-- WHAT IS EXPECTED --
Report every line of the entries that contains the word "theorem".

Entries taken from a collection

-- pv_equiv track=rewrite | github.com/iculus/SAGE | SAGERobot/SAGE/defsearch/defsSearches.py | getVarsOfInteret
-- ===== SOURCE A (Python) =====
-- def getVarsOfInteret(whichSearchTerms, theData):
--     #generate empty list of lists equivalent to number of definitions for exper type
--     elist = []
--     for index in whichSearchTerms:
--         eset = []
--         elist.append(eset)
--
--     #cycle through every block and trial and find the search terms, then return a list of lists of values
--     block = 0
--     while block < len(theData):
--         for index, searchTerm in enumerate(whichSearchTerms):   #iterate through each serchTerm for this experiment
--             #block set is universe
--             lookTracker = []
--
--             trial = 0
--             #maybe add a function here to accept trial requests
--             while trial < len(theData[block]):
--                 #trial set is universe
--                 trialDict = {}  #dictionary for one loop through one trial should be created or replaced over the next few lines
--                 for trialDat in theData[block][trial]:
--                     if trialDat.find(':') > -1:   #when the : is found in the string(line of brain file) that for whatever reason is element 1 of the
--                         a,b=trialDat.replace('\t\t', '').split(':') # make two strings split at the :
--                         #print a, '::', b    #temporary print two strings separated by funky character
--
--                         trialDict[a] = b    #set value for key
--
--                 title = searchTerm[0]; term3 = searchTerm[1]; term4 = searchTerm[2]; term5 = searchTerm[3]
--                 found = False
--                 for k in trialDict.keys():
--                     if k.find(term3) > -1 and k.find(term4) == -1 and k.find(term5) == -1:
--                         lookTracker.append( trialDict[k].strip(' ') ); found = True
--                 if found == False: lookTracker.append('null')
--                 trial += 1
--             #print block, searchTerm[0], lookTracker
--             elist[index] += lookTracker
--         block += 1
--     return elist
-- ===== SOURCE B (Python) =====
-- def _parseTrial(trial):
--     # build the key:value dict of one trial once
--     d = {}
--     for line in trial:
--         if ':' in line:
--             key, val = line.replace('\t\t', '').split(':')
--             d[key] = val
--     return d
--
--
-- def getVarsOfInteret(whichSearchTerms, theData):
--     # Parse every trial's dict once, up front, instead of once per (block, search term).
--     parsed = [[_parseTrial(trial) for trial in block] for block in theData]
--     out = []
--     for searchTerm in whichSearchTerms:
--         term3, term4, term5 = searchTerm[1], searchTerm[2], searchTerm[3]
--         row = []
--         for block in parsed:
--             for d in block:
--                 vals = [d[k].strip(' ') for k in d
--                         if term3 in k and term4 not in k and term5 not in k]
--                 row.extend(vals if vals else ['null'])
--         out.append(row)
--     return out
-- ===== Notes on version B (the rewrite author's own statement) =====
-- stated objective: faster
-- what changed: B parses each trial's key:value dict exactly once up front and then answers every search term from the parsed dicts with one comprehension per term, instead of A's re-parsing every trial once per (block, search term) inside nested while loops with an indexed accumulator list.
-- outside the precondition, e.g. on getVarsOfInteret([['x']], []): A returns [[]], B raises IndexError; on getVarsOfInteret([], [[['a:b:c']]]): A returns [], B raises ValueError
import Mathlib
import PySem

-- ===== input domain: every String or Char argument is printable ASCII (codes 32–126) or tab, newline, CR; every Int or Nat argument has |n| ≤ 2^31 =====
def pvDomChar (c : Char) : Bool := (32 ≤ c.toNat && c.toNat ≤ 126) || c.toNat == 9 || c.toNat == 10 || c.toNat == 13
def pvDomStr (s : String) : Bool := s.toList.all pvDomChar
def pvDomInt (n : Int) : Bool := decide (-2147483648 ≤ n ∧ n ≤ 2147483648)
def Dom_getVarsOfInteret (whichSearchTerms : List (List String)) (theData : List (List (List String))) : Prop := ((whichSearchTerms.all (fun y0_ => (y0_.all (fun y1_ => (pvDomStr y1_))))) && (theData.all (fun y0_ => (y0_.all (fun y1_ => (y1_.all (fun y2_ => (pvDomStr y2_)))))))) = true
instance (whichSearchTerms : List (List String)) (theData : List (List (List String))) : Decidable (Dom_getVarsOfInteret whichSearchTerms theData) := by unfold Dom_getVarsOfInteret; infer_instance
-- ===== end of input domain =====

-- B parses every trial's key:value dict once up front and answers each search term from the
-- parsed dicts (objective: faster — A re-parses every trial once per block per search term).

-- ===== PORT A =====
-- the inner `for trialDat in theData[block][trial]` dict-building loop body
-- (the `| _ => d` arm is where Python's 2-way unpack raises ValueError; excluded by Pre_)
def aParseLine (d : PySem.Dict String String) (line : String) : PySem.Dict String String :=
  if PySem.Str.find line ":" > -1 then
    match PySem.Str.split? (PySem.Str.replace line "\t\t" "") ":" with
    | some [a, b] => d.insert a b
    | _ => d
  else d

-- `trialDict = {}` then the line loop
def aTrialDict (trial : List String) : PySem.Dict String String :=
  trial.foldl aParseLine PySem.Dict.empty

-- the `while trial < len(theData[block])` loop, carrying lookTracker
def aTrialLoop (trials : List (List String)) (searchTerm : List String)
    (lookTracker : List String) : List String :=
  match trials with
  | [] => lookTracker
  | trial :: rest =>
    let trialDict := aTrialDict trial
    let term3 := PySem.List.pyGetD searchTerm 1 ""   -- searchTerm[1..3]; in range under Pre_
    let term4 := PySem.List.pyGetD searchTerm 2 ""
    let term5 := PySem.List.pyGetD searchTerm 3 ""
    let st := trialDict.keys.foldl (fun (st : List String × Bool) k =>
        if PySem.Str.find k term3 > -1 ∧ PySem.Str.find k term4 = -1 ∧ PySem.Str.find k term5 = -1 then
          (st.1 ++ [PySem.Str.stripChars (trialDict.getD k "") " "], true)
        else st) (lookTracker, false)
    aTrialLoop rest searchTerm (if st.2 = false then st.1 ++ ["null"] else st.1)

-- the `for index, searchTerm in enumerate(whichSearchTerms)` loop: elist[index] += lookTracker
def aTermLoop (terms : List (List String)) (idx : Nat) (trials : List (List String))
    (elist : List (List String)) : List (List String) :=
  match terms with
  | [] => elist
  | t :: rest =>
      aTermLoop rest (idx + 1) trials (elist.set idx (elist.getD idx [] ++ aTrialLoop trials t []))

def getVarsOfInteret (whichSearchTerms : List (List String)) (theData : List (List (List String))) : List (List String) :=
  let elist := whichSearchTerms.foldl (fun e _ => e ++ [[]]) []
  theData.foldl (fun e block => aTermLoop whichSearchTerms 0 block e) elist

-- ===== PORT B =====
-- _parseTrial
def bParseTrial (trial : List String) : PySem.Dict String String :=
  trial.foldl (fun d line =>
    if PySem.Str.isIn ":" line then
      match PySem.Str.split? (PySem.Str.replace line "\t\t" "") ":" with
      | some [key, val] => d.insert key val
      | _ => d
    else d) PySem.Dict.empty

-- the `vals = [...]` comprehension for one parsed trial dict
def bVals (d : PySem.Dict String String) (t3 t4 t5 : String) : List String :=
  (d.keys.filter (fun k =>
      PySem.Str.isIn t3 k && !PySem.Str.isIn t4 k && !PySem.Str.isIn t5 k)).map
    (fun k => PySem.Str.stripChars (d.getD k "") " ")

def getVarsOfInteret_alt (whichSearchTerms : List (List String)) (theData : List (List (List String))) : List (List String) :=
  let parsed := theData.map (fun block => block.map bParseTrial)
  whichSearchTerms.map (fun searchTerm =>
    let term3 := PySem.List.pyGetD searchTerm 1 ""
    let term4 := PySem.List.pyGetD searchTerm 2 ""
    let term5 := PySem.List.pyGetD searchTerm 3 ""
    parsed.flatMap (fun block => block.flatMap (fun d =>
      let vals := bVals d term3 term4 term5
      if vals = [] then ["null"] else vals)))

-- ===== PRECONDITION & SPEC =====
-- Pre_ excludes exactly the raising inputs: a search term with fewer than 4 entries makes
-- A raise IndexError at searchTerm[3] (B likewise, and also when theData has no trial, where
-- A happens to return before indexing), and a line with two or more ':' makes the 2-way
-- unpack of split(':') raise ValueError in both (in A only once some search term exists).
def Pre_getVarsOfInteret (whichSearchTerms : List (List String)) (theData : List (List (List String))) : Prop :=
  (∀ t ∈ whichSearchTerms, 4 ≤ t.length) ∧
  (∀ block ∈ theData, ∀ trial ∈ block, ∀ line ∈ trial, PySem.Str.count line ":" ≤ 1)
instance (whichSearchTerms : List (List String)) (theData : List (List (List String))) : Decidable (Pre_getVarsOfInteret whichSearchTerms theData) := by unfold Pre_getVarsOfInteret; infer_instance

def pvWitness_getVarsOfInteret : List (List String) × List (List (List String)) :=
  ([["title", "a", "b", "c"]], [[["key a: 1", "other"], ["zz"]], [["b x:2"]]])

def Spec_getVarsOfInteret (whichSearchTerms : List (List String)) (theData : List (List (List String))) (out : List (List String)) : Prop := out = getVarsOfInteret_alt whichSearchTerms theData
instance (whichSearchTerms : List (List String)) (theData : List (List (List String))) (out : List (List String)) : Decidable (Spec_getVarsOfInteret whichSearchTerms theData out) := by unfold Spec_getVarsOfInteret; infer_instance

-- ===== CLAIM (what is proved, stated in full; the proofs are below) =====
def Claim_equal_getVarsOfInteret : Prop := ∀ (whichSearchTerms : List (List String)) (theData : List (List (List String))), Dom_getVarsOfInteret whichSearchTerms theData → Pre_getVarsOfInteret whichSearchTerms theData → Spec_getVarsOfInteret whichSearchTerms theData (getVarsOfInteret whichSearchTerms theData)

-- ===== LEMMAS AND PROOFS =====

-- B's parse step as a named function
def bStep (d : PySem.Dict String String) (line : String) : PySem.Dict String String :=
  if PySem.Str.isIn ":" line then
    match PySem.Str.split? (PySem.Str.replace line "\t\t" "") ":" with
    | some [key, val] => d.insert key val
    | _ => d
  else d

theorem bParseTrial_eq (trial : List String) : bParseTrial trial = trial.foldl bStep PySem.Dict.empty := rfl

theorem find_gt_iff (s sub : String) : PySem.Str.find s sub > -1 ↔ PySem.Str.isIn sub s = true := by
  rw [PySem.Str.isIn_iff_infix, ← PySem.Str.find_nonneg_iff]
  omega

theorem aParseLine_eq_bStep : aParseLine = bStep := by
  funext d line
  unfold aParseLine bStep
  by_cases h : PySem.Str.isIn ":" line = true
  · rw [if_pos ((find_gt_iff _ _).mpr h), if_pos h]
  · rw [if_neg (fun hf => h ((find_gt_iff _ _).mp hf)), if_neg h]

theorem aTrialDict_eq (trial : List String) : aTrialDict trial = bParseTrial trial := by
  rw [aTrialDict, bParseTrial_eq, aParseLine_eq_bStep]

-- scan loop shape
theorem scan_foldl (keys : List String) (p : String → Prop) [DecidablePred p] (g : String → String)
    (acc : List String) (f : Bool) :
    keys.foldl (fun (st : List String × Bool) k =>
        if p k then (st.1 ++ [g k], true) else st) (acc, f)
      = (acc ++ (keys.filter (fun k => decide (p k))).map g, f || !(keys.filter (fun k => decide (p k))).isEmpty) := by
  induction keys generalizing acc f with
  | nil => simp
  | cons k rest ih =>
    by_cases h : p k
    · simp [h, ih]
    · simp [h, ih]
theorem pred_eq (t3 t4 t5 : String) :
    (fun k => decide (PySem.Str.find k t3 > -1 ∧ PySem.Str.find k t4 = -1 ∧ PySem.Str.find k t5 = -1))
      = (fun k => PySem.Str.isIn t3 k && !PySem.Str.isIn t4 k && !PySem.Str.isIn t5 k) := by
  funext k
  have e3 : decide (PySem.Str.find k t3 > -1) = PySem.Str.isIn t3 k := by
    cases hb : PySem.Str.isIn t3 k
    · exact decide_eq_false (fun hf => by rw [(find_gt_iff k t3).mp hf] at hb; cases hb)
    · exact decide_eq_true ((find_gt_iff k t3).mpr hb)
  have e4 : decide (PySem.Str.find k t4 = -1) = !PySem.Str.isIn t4 k := by
    cases hb : PySem.Str.isIn t4 k
    · exact decide_eq_true (by rw [PySem.Str.find_eq_neg_one_iff, ← PySem.Str.isIn_iff_infix, hb]; simp)
    · refine decide_eq_false (fun hf => ?_)
      rw [PySem.Str.find_eq_neg_one_iff, ← PySem.Str.isIn_iff_infix] at hf
      exact hf hb
  have e5 : decide (PySem.Str.find k t5 = -1) = !PySem.Str.isIn t5 k := by
    cases hb : PySem.Str.isIn t5 k
    · exact decide_eq_true (by rw [PySem.Str.find_eq_neg_one_iff, ← PySem.Str.isIn_iff_infix, hb]; simp)
    · refine decide_eq_false (fun hf => ?_)
      rw [PySem.Str.find_eq_neg_one_iff, ← PySem.Str.isIn_iff_infix] at hf
      exact hf hb
  rw [Bool.decide_and, Bool.decide_and, e3, e4, e5, Bool.and_assoc]
-- one trial's contribution, shared shape
def contrib (t3 t4 t5 : String) (trial : List String) : List String :=
  let vals := bVals (bParseTrial trial) t3 t4 t5
  if vals = [] then ["null"] else vals

theorem aTrialLoop_eq (trials : List (List String)) (t : List String) (acc : List String) :
    aTrialLoop trials t acc
      = acc ++ trials.flatMap (contrib (PySem.List.pyGetD t 1 "") (PySem.List.pyGetD t 2 "") (PySem.List.pyGetD t 3 "")) := by
  induction trials generalizing acc with
  | nil => simp [aTrialLoop]
  | cons trial rest ih =>
    rw [aTrialLoop]
    rw [scan_foldl, ih, aTrialDict_eq, pred_eq]
    simp only [List.flatMap_cons, contrib, bVals, Bool.false_or, ← List.append_assoc]
    set L := List.filter (fun k => PySem.Str.isIn (PySem.List.pyGetD t 1 "") k && !PySem.Str.isIn (PySem.List.pyGetD t 2 "") k && !PySem.Str.isIn (PySem.List.pyGetD t 3 "") k) (bParseTrial trial).keys with hL
    by_cases h : L = []
    · rw [h]; simp
    · rw [if_neg (by simp [List.isEmpty_iff, h]), if_neg (by simp [List.map_eq_nil_iff, h])]
theorem aTermLoop_map (trials : List (List String)) :
    ∀ (rest : List (List String)) (pre : List (List String)) (h : List String → List String),
    aTermLoop rest pre.length trials (pre ++ rest.map h)
      = pre ++ rest.map (fun t => h t ++ aTrialLoop trials t []) := by
  intro rest
  induction rest with
  | nil => intro pre h; simp [aTermLoop]
  | cons t rest' ih =>
    intro pre h
    rw [aTermLoop]
    have hget : (pre ++ h t :: rest'.map h).getD pre.length [] = h t := by
      simp [List.getD]
    have hset : (pre ++ h t :: rest'.map h).set pre.length (h t ++ aTrialLoop trials t [])
        = (pre ++ [h t ++ aTrialLoop trials t []]) ++ rest'.map h := by
      rw [List.set_append]
      simp
    rw [List.map_cons, hget, hset]
    have hlen : pre.length + 1 = (pre ++ [h t ++ aTrialLoop trials t []]).length := by simp
    rw [hlen, ih]
    simp

theorem blockFold (terms : List (List String)) :
    ∀ (blocks : List (List (List String))) (h : List String → List String),
    blocks.foldl (fun e b => aTermLoop terms 0 b e) (terms.map h)
      = terms.map (fun t => h t ++ blocks.flatMap (fun b => aTrialLoop b t [])) := by
  intro blocks
  induction blocks with
  | nil => intro h; simp
  | cons b rest ih =>
    intro h
    rw [List.foldl_cons]
    have h0 : aTermLoop terms 0 b (terms.map h) = terms.map (fun t => h t ++ aTrialLoop b t []) := by
      have := aTermLoop_map b terms [] h
      simpa using this
    rw [h0, ih]
    simp [List.append_assoc]

theorem main_eq (terms : List (List String)) (data : List (List (List String))) :
    getVarsOfInteret terms data = getVarsOfInteret_alt terms data := by
  simp only [getVarsOfInteret, getVarsOfInteret_alt]
  rw [PySem.List.foldl_append_singleton_eq_map (f := fun _ => ([] : List String)), List.nil_append, blockFold]
  apply List.map_congr_left
  intro t _
  simp only [aTrialLoop_eq, List.nil_append, List.flatMap_map]
  rfl

-- ===== VERDICT (by name: the statement is the Claim_ definition above) =====
theorem getVarsOfInteret_spec : Claim_equal_getVarsOfInteret := by
  intro whichSearchTerms theData _ _
  exact main_eq whichSearchTerms theData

-- WRITTEN ANSWER --
theorem bParseTrial_eq (trial : List String) : bParseTrial trial = trial.foldl bStep PySem.Dict.empty := rfl
theorem find_gt_iff (s sub : String) : PySem.Str.find s sub > -1 ↔ PySem.Str.isIn sub s = true := by
theorem aParseLine_eq_bStep : aParseLine = bStep := by
theorem aTrialDict_eq (trial : List String) : aTrialDict trial = bParseTrial trial := by
theorem scan_foldl (keys : List String) (p : String → Prop) [DecidablePred p] (g : String → String)
theorem pred_eq (t3 t4 t5 : String) :
theorem aTrialLoop_eq (trials : List (List String)) (t : List String) (acc : List String) :
theorem aTermLoop_map (trials : List (List String)) :
theorem blockFold (terms : List (List String)) :
theorem main_eq (terms : List (List String)) (data : List (List (List String))) :
theorem getVarsOfInteret_spec : Claim_equal_getVarsOfInteret := by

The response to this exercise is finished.